> **YOUR TASK**
Below are the records; copy each line in which "what" can be found.
═════ RECORDED DATA ═════
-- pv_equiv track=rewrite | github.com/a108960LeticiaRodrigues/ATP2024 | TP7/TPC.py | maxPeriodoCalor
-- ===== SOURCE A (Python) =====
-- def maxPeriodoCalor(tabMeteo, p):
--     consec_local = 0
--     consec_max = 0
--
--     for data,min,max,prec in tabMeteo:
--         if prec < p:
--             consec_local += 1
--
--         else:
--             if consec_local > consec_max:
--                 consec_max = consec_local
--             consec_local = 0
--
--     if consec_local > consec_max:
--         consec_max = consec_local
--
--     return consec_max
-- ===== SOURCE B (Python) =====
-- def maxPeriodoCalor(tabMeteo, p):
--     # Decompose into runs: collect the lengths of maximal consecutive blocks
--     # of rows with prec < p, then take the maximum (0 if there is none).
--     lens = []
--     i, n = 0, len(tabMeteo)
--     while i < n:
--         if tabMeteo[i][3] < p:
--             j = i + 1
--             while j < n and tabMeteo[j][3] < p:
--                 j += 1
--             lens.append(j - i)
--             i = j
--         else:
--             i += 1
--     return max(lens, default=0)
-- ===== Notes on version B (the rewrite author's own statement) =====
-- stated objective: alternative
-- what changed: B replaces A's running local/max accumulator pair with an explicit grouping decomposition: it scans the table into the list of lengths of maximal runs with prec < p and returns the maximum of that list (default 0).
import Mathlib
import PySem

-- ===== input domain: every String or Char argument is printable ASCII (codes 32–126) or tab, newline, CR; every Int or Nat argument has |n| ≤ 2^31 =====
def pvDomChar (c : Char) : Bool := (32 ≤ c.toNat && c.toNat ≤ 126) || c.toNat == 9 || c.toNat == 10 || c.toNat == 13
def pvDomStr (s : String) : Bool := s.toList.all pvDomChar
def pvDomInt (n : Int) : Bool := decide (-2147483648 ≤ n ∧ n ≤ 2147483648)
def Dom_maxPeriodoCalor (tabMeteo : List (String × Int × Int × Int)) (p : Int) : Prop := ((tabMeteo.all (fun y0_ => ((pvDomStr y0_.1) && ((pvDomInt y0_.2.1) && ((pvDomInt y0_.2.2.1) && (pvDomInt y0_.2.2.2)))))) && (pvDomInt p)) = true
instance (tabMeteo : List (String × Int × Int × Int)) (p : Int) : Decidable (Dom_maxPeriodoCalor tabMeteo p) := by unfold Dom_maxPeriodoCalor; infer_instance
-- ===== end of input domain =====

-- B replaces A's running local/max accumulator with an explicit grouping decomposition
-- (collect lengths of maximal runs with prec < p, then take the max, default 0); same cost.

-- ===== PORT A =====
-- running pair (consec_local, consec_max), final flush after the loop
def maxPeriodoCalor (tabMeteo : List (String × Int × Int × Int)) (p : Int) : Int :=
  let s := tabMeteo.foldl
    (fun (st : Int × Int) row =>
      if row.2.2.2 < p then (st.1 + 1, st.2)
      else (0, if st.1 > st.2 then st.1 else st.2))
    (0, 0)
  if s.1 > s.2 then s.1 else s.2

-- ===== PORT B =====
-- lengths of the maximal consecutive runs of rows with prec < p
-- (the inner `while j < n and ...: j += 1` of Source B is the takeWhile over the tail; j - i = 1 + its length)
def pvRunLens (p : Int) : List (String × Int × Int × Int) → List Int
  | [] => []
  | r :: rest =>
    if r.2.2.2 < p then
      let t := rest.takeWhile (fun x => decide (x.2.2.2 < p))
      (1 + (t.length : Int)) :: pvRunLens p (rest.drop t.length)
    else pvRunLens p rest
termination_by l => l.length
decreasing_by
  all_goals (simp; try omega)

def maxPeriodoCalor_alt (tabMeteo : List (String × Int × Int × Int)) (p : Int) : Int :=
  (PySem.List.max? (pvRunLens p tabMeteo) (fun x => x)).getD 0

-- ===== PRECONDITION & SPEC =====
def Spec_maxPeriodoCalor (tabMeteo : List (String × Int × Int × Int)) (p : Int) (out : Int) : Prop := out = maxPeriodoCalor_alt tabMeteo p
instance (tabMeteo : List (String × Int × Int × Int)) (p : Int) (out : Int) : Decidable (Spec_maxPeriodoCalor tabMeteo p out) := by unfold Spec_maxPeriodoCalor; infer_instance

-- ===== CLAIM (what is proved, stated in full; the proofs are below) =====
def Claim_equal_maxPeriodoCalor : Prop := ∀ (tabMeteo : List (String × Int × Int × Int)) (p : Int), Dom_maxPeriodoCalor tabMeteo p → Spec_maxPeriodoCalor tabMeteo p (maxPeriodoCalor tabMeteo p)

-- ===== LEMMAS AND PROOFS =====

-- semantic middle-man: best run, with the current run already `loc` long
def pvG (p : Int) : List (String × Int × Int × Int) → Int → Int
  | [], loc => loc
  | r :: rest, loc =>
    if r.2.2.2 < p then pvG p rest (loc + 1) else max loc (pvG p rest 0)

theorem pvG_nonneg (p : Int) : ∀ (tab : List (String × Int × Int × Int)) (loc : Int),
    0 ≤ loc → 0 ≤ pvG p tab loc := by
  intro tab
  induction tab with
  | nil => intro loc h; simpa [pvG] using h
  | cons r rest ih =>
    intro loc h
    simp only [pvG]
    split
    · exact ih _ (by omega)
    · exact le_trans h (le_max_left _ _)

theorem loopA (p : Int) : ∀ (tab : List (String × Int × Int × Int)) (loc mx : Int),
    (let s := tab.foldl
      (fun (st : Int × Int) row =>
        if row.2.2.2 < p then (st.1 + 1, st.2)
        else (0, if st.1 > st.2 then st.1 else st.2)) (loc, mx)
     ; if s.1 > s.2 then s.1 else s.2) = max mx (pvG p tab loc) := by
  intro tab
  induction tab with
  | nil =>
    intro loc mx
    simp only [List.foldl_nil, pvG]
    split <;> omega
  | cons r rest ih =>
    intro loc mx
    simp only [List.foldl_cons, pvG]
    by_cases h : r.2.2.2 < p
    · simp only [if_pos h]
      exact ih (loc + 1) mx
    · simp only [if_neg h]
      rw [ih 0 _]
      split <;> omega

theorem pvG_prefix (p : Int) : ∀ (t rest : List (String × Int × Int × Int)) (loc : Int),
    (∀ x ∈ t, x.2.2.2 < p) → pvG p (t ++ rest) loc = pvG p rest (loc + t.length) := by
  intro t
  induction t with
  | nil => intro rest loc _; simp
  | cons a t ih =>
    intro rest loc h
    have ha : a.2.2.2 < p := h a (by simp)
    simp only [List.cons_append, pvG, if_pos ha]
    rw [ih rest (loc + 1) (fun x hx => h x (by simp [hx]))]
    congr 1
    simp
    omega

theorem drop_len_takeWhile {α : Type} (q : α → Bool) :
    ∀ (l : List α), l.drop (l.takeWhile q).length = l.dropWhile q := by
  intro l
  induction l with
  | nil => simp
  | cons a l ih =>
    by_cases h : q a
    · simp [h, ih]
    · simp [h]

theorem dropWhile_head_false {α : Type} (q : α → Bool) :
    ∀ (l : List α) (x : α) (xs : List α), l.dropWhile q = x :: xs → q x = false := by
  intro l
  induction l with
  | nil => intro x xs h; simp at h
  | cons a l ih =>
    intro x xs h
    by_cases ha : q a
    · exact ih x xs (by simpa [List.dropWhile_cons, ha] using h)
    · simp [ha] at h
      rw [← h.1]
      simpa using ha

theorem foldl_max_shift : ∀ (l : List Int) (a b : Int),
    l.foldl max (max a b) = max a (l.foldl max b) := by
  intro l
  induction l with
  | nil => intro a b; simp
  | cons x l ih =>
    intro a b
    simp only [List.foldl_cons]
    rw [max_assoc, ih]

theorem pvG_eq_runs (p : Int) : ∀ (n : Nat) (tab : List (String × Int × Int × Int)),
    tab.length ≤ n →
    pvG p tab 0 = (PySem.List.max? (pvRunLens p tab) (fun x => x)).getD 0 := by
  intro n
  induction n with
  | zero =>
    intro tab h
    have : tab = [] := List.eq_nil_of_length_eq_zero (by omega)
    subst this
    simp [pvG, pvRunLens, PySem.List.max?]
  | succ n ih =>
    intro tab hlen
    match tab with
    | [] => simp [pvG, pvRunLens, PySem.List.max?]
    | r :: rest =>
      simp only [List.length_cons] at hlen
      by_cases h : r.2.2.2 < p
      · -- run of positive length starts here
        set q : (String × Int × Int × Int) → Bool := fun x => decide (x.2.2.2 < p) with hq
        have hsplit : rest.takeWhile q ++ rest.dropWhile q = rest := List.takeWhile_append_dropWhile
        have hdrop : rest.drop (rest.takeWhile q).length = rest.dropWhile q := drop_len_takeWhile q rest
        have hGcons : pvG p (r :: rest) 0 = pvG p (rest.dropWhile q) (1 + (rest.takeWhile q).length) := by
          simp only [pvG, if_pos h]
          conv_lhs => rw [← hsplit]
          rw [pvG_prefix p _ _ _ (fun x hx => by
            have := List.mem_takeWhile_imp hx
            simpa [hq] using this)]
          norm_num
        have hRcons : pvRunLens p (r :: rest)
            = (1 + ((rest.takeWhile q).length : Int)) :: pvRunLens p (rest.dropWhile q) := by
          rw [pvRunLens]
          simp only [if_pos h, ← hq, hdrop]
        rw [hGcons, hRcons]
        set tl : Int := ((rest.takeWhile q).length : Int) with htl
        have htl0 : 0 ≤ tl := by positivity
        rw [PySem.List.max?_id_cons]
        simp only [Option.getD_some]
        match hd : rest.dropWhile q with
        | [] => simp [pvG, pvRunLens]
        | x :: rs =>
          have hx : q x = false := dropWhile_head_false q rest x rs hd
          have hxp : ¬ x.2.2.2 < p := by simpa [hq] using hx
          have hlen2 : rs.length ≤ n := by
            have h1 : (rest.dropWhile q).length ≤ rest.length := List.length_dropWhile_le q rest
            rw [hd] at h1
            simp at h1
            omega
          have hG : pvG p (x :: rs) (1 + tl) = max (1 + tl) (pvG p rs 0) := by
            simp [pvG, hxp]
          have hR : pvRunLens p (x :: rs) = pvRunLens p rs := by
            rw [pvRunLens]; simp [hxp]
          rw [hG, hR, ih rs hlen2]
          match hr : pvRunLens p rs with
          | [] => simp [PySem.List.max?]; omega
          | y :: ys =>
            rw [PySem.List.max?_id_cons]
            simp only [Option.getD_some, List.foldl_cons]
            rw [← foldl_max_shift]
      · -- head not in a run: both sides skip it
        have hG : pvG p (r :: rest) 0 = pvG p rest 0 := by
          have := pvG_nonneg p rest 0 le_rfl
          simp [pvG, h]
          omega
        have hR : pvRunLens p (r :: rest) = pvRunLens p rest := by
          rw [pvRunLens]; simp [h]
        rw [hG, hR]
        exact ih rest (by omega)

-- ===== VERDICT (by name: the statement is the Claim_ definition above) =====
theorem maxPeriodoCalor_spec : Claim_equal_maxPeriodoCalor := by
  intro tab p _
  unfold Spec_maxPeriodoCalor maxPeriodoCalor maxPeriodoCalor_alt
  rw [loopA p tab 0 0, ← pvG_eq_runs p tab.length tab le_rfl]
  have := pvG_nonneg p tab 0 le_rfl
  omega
═════
> **TASK OUTPUT**
-- what changed: B replaces A's running local/max accumulator pair with an explicit grouping decomposition: it scans the table into the list of lengths of maximal runs with prec < p and returns the maximum of that list (default 0).
-- ===== CLAIM (what is proved, stated in full; the proofs are below) =====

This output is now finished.